Variables adjusted concomitantly for all others.
Statistically significant.
Evaluations of each outcome separately are shown in Figure 2. Asian patients (HRadj 1.52 [95% CI 0.99–2.32]) and those with active disease (HRadj 1.62 [95% CI 1.22–2.14]) at the time of HCQ taper were more likely to need therapy augmentation (Figure 2A). In the HCQ discontinuation cohort, Black race/ethnicity (HRadj 1.69 [95% CI 1.05–2.71]), younger age at SLE diagnosis (HRadj 1.48 [95% CI 1.07–2.06]), and nonsmoking (HRadj 0.59 [95% CI 0.43–0.82]) were predictors of therapy augmentation (Figure 2B). Patients with baseline SLEDAI‐2K score ≥4 were less likely to have a subsequent increase in disease activity after HCQ was tapered or discontinued. We did not identify clear predictors of any separate outcome among patients who maintained HCQ (Figure 2C). No clear associations were observed between patients' characteristics and SLE‐related hospitalization, possibly because statistical power was limited due to the relatively low number of hospitalizations.
Figure 2.

Forest plot showing associations between baseline characteristics and each secondary outcome among patients: A, hydroxychloroquine (HCQ) tapering; B, HCQ discontinuation; and C, HCQ maintenance. Baseline medication use represents whether patients were taking the drug at time zero. Variables are adjusted concomitantly for all others. Omitted lines indicate that no event occurred among exposed patients. Dx = diagnosis; SLE = systemic lupus erythematosus; SLEDAI‐2K = Systemic Lupus Erythematosus Disease Activity Index 2000.
The results of sensitivity analyses where we reassigned the date that the patients tapered/stopped HCQ from the first study visit where the reduction/stop was originally recorded to a date 6 months prior (i.e., half‐way between study visits) were consistent with the primary analyses (see Supplementary Table 1, available on the Arthritis Care & Research website at http://onlinelibrary.wiley.com/doi/10.1002/acr.24548), as were the results leaving patients without hospitalization information out from the analysis (see Supplementary Table 2).
DISCUSSION
Although our study was originally motivated by the desire to better understand personalized therapy in SLE, our findings take on new importance in the current setting, where physicians and patients may face shortages of HCQ, due to interest in this drug as a potential therapy for COVID‐19. Although current evidence shows that HCQ is not effective for COVID‐19, patients in many countries, including the US, Brazil, and India, are still using HCQ to prevent or treat the infection. In addition, HCQ shortages may occur in other circumstances, such as the prolonged manufacturing shortage faced by the US in 2015 (15). Moreover, stopping HCQ by choice is not that rare; studies have shown that over 30% of patients with SLE discontinue HCQ by choice (7, 16).

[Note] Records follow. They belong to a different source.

-- pv_equiv track=rewrite | github.com/alexhgh/WizardParty | utility_ref.py | possible5
-- ===== SOURCE A (Python) =====
-- def possible5(order,constraint):
--
--     collect = []
--     wiz_a = constraint[0]
--     wiz_b = constraint[1]
--     wiz_c = constraint[2]
--
--     index = order.index(wiz_b)
--
--     for i in range(index+1,len(order)+1):
--         order1 = order[:]
--         order1.insert(i,wiz_c)
--
--         collect += [order1]
--     return collect
-- ===== SOURCE B (Python) =====
-- def possible5(order, constraint):
--     wiz_c = constraint[2]
--     index = order.index(constraint[1])
--     pre = order[:index + 1]
--     suf = order[index + 1:]
--     out = [pre + [wiz_c] + suf]
--     while suf:
--         pre.append(suf.pop(0))
--         out.append(pre + [wiz_c] + suf)
--     return out
-- ===== Notes on version B (the rewrite author's own statement) =====
-- stated objective: alternative
-- what changed: B keeps one running prefix/suffix pair and moves the inserted wizard one step right per iteration, instead of re-copying the whole list and calling insert(i, wiz_c) independently for each position.
import Mathlib
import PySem

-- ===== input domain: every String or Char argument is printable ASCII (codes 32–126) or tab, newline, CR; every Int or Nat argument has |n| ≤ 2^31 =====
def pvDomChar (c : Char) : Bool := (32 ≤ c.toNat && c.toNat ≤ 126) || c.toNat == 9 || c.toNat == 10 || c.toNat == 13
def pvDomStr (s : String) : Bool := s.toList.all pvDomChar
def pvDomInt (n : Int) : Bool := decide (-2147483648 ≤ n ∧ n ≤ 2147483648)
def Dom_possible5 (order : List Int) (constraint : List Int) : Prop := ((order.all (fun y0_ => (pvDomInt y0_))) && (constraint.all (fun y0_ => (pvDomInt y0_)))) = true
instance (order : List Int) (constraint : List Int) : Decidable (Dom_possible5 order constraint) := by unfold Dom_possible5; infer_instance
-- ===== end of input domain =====

-- B keeps one running prefix/suffix pair, moving the inserted wizard one step right per
-- output, instead of copying the whole list and calling insert(i, wiz_c) for each i.

-- ===== PORT A =====
-- Reads constraint[0..2] and order.index(wiz_b); where Python would raise
-- (IndexError/ValueError) the option is none and we return [] — excluded by Pre_.
def possible5 (order : List Int) (constraint : List Int) : List (List Int) :=
  match PySem.List.pyGet? constraint 0, PySem.List.pyGet? constraint 1,
        PySem.List.pyGet? constraint 2 with
  | some _wiz_a, some wiz_b, some wiz_c =>
    match PySem.List.index? order wiz_b with
    | some index =>
      (PySem.List.pyRange ((index : Int) + 1) ((order.length : Int) + 1) 1).foldl
        (fun collect i => collect ++ [PySem.List.insert order i wiz_c]) []
    | none => []
  | _, _, _ => []

-- ===== PORT B =====
-- the while loop of Source B: pre grows by the head of suf, one output per step
def wizAltLoop (wiz_c : Int) (pre : List Int) : List Int → List (List Int)
  | [] => []
  | x :: suf => (pre ++ [x] ++ [wiz_c] ++ suf) :: wizAltLoop wiz_c (pre ++ [x]) suf

def possible5_alt (order : List Int) (constraint : List Int) : List (List Int) :=
  (PySem.List.pyGet? constraint 2).elim [] (fun wiz_c =>
    (PySem.List.pyGet? constraint 1).elim [] (fun wiz_b =>
      (PySem.List.index? order wiz_b).elim [] (fun index =>
        let pre := PySem.List.slice order none (some ((index : Int) + 1))
        let suf := PySem.List.slice order (some ((index : Int) + 1)) none
        (pre ++ [wiz_c] ++ suf) :: wizAltLoop wiz_c pre suf)))

-- ===== PRECONDITION & SPEC =====
-- Pre_ excludes exactly the inputs where A raises: constraint shorter than 3
-- (IndexError) or constraint[1] not in order (ValueError).
def Pre_possible5 (order : List Int) (constraint : List Int) : Prop :=
  3 ≤ constraint.length ∧ constraint.getD 1 0 ∈ order
instance (order : List Int) (constraint : List Int) : Decidable (Pre_possible5 order constraint) := by unfold Pre_possible5; infer_instance
def pvWitness_possible5 : List Int × List Int := ([1, 2, 3], [1, 2, 4])

def Spec_possible5 (order : List Int) (constraint : List Int) (out : List (List Int)) : Prop := out = possible5_alt order constraint
instance (order : List Int) (constraint : List Int) (out : List (List Int)) : Decidable (Spec_possible5 order constraint out) := by unfold Spec_possible5; infer_instance

-- ===== CLAIM =====
def Claim_equal_possible5 : Prop := ∀ (order : List Int) (constraint : List Int), Dom_possible5 order constraint → Pre_possible5 order constraint → Spec_possible5 order constraint (possible5 order constraint)

-- ===== LEMMAS AND PROOFS =====

theorem foldl_append_singleton {α β : Type} (g : α → β) :
    ∀ (l : List α) (acc : List β),
      l.foldl (fun a i => a ++ [g i]) acc = acc ++ l.map g := by
  intro l
  induction l with
  | nil => intro acc; simp
  | cons x xs ih => intro acc; simp [List.foldl, ih]

theorem altLoop_spec (c : Int) :
    ∀ (suf pre : List Int),
      wizAltLoop c pre suf =
        (List.range suf.length).map
          (fun t => pre ++ suf.take (t + 1) ++ c :: suf.drop (t + 1)) := by
  intro suf
  induction suf with
  | nil => intro pre; simp [wizAltLoop]
  | cons x s ih =>
    intro pre
    simp only [wizAltLoop, List.length_cons, List.range_succ_eq_map,
      List.map_cons, List.map_map, ih]
    refine congrArg₂ _ (by simp) ?_
    apply List.map_congr_left
    intro t _
    simp [List.take_succ_cons, List.drop_succ_cons]

-- ===== VERDICT =====
theorem possible5_spec : Claim_equal_possible5 := by
  unfold Claim_equal_possible5
  intro order constraint _hdom hpre
  unfold Spec_possible5
  obtain ⟨hlen, hmem⟩ := hpre
  -- resolve the three constraint accesses
  have hl0 : 0 < constraint.length := by omega
  have hl1 : 1 < constraint.length := by omega
  have hl2 : 2 < constraint.length := by omega
  have h0 : PySem.List.pyGet? constraint 0 = some (constraint[0]'hl0) := by
    simpa using PySem.List.pyGet?_ofNat constraint 0 hl0
  have h1 : PySem.List.pyGet? constraint 1 = some (constraint[1]'hl1) := by
    simpa using PySem.List.pyGet?_ofNat constraint 1 hl1
  have h2 : PySem.List.pyGet? constraint 2 = some (constraint[2]'hl2) := by
    simpa using PySem.List.pyGet?_ofNat constraint 2 hl2
  rw [List.getD_eq_getElem constraint 0 hl1] at hmem
  set b := constraint[1]'hl1 with hb
  set c := constraint[2]'hl2 with hc
  obtain ⟨k, hk⟩ : ∃ k, PySem.List.index? order b = some k := by
    have := PySem.List.index?_isSome_iff (xs := order) (v := b)
    rcases h : PySem.List.index? order b with _ | k
    · rw [h] at this; simp at this; exact absurd hmem this
    · exact ⟨k, rfl⟩
  have hklt : k < order.length := by
    obtain ⟨h, _⟩ := PySem.List.getElem_of_index?_eq_some hk
    exact h
  simp only [possible5, possible5_alt, h0, h1, h2, hk, Option.elim]
  -- A side: foldl → map over range
  rw [foldl_append_singleton, PySem.List.pyRange_one]
  have hcnt : ((((order.length : Int) + 1) - ((k : Int) + 1))).toNat = order.length - k := by
    omega
  rw [hcnt]
  -- B side: slices → take/drop, loop → map
  have hcast : (k : Int) + 1 = ((k + 1 : Nat) : Int) := by push_cast; ring
  rw [hcast, PySem.List.slice_to_natCast, PySem.List.slice_from_natCast, altLoop_spec]
  have hlen' : (order.drop (k + 1)).length = order.length - (k + 1) := by
    simp
  rw [hlen', List.nil_append]
  -- both sides are maps over ranges; A's range has length (len - k) = (len-(k+1)) + 1
  have hsz : order.length - k = (order.length - (k + 1)) + 1 := by omega
  rw [hsz, List.range_succ_eq_map, List.map_cons, List.map_map, List.map_cons]
  refine congrArg₂ _ ?_ ?_
  · -- heads: insert at k+1 vs take(k+1) ++ [c] ++ drop(k+1)
    rw [show ((k + 1 : Nat) : Int) + ((0 : Nat) : Int) = ((k + 1 : Nat) : Int) by push_cast; ring,
      PySem.List.insert_natCast order (k + 1) c (by omega)]
    simp
  · rw [List.map_map]
    apply List.map_congr_left
    intro t ht
    simp only [List.mem_range] at ht
    simp only [Function.comp, Nat.succ_eq_add_one]
    rw [show ((k + 1 : Nat) : Int) + ((t + 1 : Nat) : Int) = ((k + t + 2 : Nat) : Int) by
        push_cast; ring,
      PySem.List.insert_natCast order (k + t + 2) c (by omega),
      List.drop_drop, ← List.take_add,
      show k + 1 + (t + 1) = k + t + 2 by omega]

In this clinical cohort of patients with SLE exposed to HCQ, we observed that multiple demographic and baseline clinical factors are associated with poor outcomes, such as an increase in disease activity and a need for therapy augmentation, after HCQ taper/discontinuation. Tapering HCQ in Asian patients with SLE or when the patient is still on prednisone or with a SLEDAI‐2K score of ≥4 may result in poorer outcomes. Discontinuing HCQ may be associated with poorer outcomes in Black patients with SLE, and patients age ≤25 years at SLE diagnosis. None of these factors were associated with the outcome among those maintaining HCQ, although First Nations patients and baseline immunosuppressive use were.

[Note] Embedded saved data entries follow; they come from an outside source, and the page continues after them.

-- B replaces A's full reverse sort of the list on every round with a leftist min-heap
-- built once, melding away the two smallest and melding in a+2b each round (objective: faster).
-- A sorts and pops its argument list in place; the equivalence proved here is about the RETURN value only.

-- ===== PORT A =====
-- the while loop of A: scoville is kept sorted in reverse (descending) order.
-- fuel = length of the list: each iteration shortens the list by one, so this is exact
def solutionLoop : Nat → Int → List Int → Int → Int
  | 0, _, _, answer => answer   -- only reachable on the empty list, where Python raises IndexError
  | fuel + 1, K, scoville, answer =>
    match PySem.List.pyGet? scoville (-1) with
    | none => answer        -- Python raises IndexError here (scoville[-1] on []); excluded by Pre_solution
    | some last =>
      if last < K then
        if scoville.length = 1 then -1
        else
          match PySem.List.pop? scoville (-1) with
          | none => answer   -- unreachable: the list is nonempty
          | some r1 =>
            match PySem.List.pop? r1.2 (-1) with
            | none => answer -- unreachable: the list has ≥ 2 elements
            | some r2 =>
              solutionLoop fuel K
                (PySem.List.sorted (r2.2 ++ [r1.1 + r2.1 * 2]) (fun x => x) true) (answer + 1)
      else answer

def solution (scoville : List Int) (K : Int) : Int :=
  let s := PySem.List.sorted scoville (fun x => x) true
  solutionLoop s.length K s 0

-- ===== PORT B =====
-- B's heap nodes: Python's tuple (rank, value, left, right); Python's None = LHeap.nil
inductive LHeap
  | nil : LHeap
  | node : Int → Int → LHeap → LHeap → LHeap
deriving DecidableEq, Repr

-- Python: 0 if h is None else h[0]
def LHeap.rank : LHeap → Int
  | .nil => 0
  | .node rk _ _ _ => rk

def LHeap.size : LHeap → Nat
  | .nil => 0
  | .node _ _ l r => l.size + r.size + 1

-- Python helper merge(x, y): meld two leftist heaps
def lmerge : LHeap → LHeap → LHeap
  | .nil, y => y
  | .node rk1 v1 l1 r1, .nil => .node rk1 v1 l1 r1
  | .node rk1 v1 l1 r1, .node rk2 v2 l2 r2 =>
    if v2 < v1 then
      -- Python swaps x,y here so that the smaller root stays on top
      let m := lmerge r2 (.node rk1 v1 l1 r1)
      if l2.rank ≥ m.rank then .node (m.rank + 1) v2 l2 m else .node (l2.rank + 1) v2 m l2
    else
      let m := lmerge r1 (.node rk2 v2 l2 r2)
      if l1.rank ≥ m.rank then .node (m.rank + 1) v1 l1 m else .node (l1.rank + 1) v1 m l1
termination_by x y => x.size + y.size
decreasing_by all_goals (simp only [LHeap.size]; omega)

-- the while loop of B; fuel = initial number of elements: every round removes one
-- element and the loop stops at one element at the latest, so the fuel never runs out
def altLoop : Nat → Int → LHeap → Int → Int
  | 0, _, _, c => c
  | fuel + 1, K, h, c =>
    match h with
    | .nil => c             -- Python raises TypeError here (heap[1] on None); excluded by Pre_solution
    | .node _ a l r =>
      if a < K then
        match lmerge l r with
        | .nil => -1
        | .node _ b l2 r2 =>
          altLoop fuel K (lmerge (lmerge l2 r2) (.node 1 (a + 2 * b) .nil .nil)) (c + 1)
      else c

def solution_alt (scoville : List Int) (K : Int) : Int :=
  let heap := scoville.foldl (fun h v => lmerge h (.node 1 v .nil .nil)) .nil
  altLoop scoville.length K heap 0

We did not aim to compare the 3 cohorts directly in terms of flare rate. However, the crude flare rate was significantly lower in the HCQ maintenance cohort (16.1 events per 100 person‐years [95% CI 13.2–19.6]) than in the taper cohort (35.7 [95% CI 31.6–40.3]) and in the discontinuation cohort (29.0 [95% CI 25.5–33.0]). Of course, these crude rates do not consider the fact that variables like disease activity and concomitant medications may differ considerably between the cohorts. If patients tapered or discontinued HCQ solely because of inactive disease, we would expect lower outcome rates in the taper than in the discontinuation group. However, reasons for lowering the dose or discontinuing a medication are multifactorial and may have included patient tolerance, adherence, or even changes in guidelines, including the 2016 American Academy of Ophthalmology (AAO) recommendations, which cautioned against cumulative use of HCQ and lowered dosing to 5 mg/kg per day (5). Thus, not all patients were in remission when HCQ was tapered or discontinued. In fact, we observed that the proportion of patients with active disease (SLEDAI‐2K score ≥4) at baseline was higher in the HCQ taper cohort (46.7% [95% CI 41.8–51.6]) than in the discontinuation cohort (31.6% [95% CI 27.0–36.2]). Given this finding, the relatively high number of patients in the taper group with a poor outcome makes sense. The fact that the maintenance group had higher baseline disease activity (and more use of immunosuppressives, corticosteroids, and biologics) than the discontinuation group, but a significantly lower (not higher) flare rate, suggests that HCQ is beneficial is this group.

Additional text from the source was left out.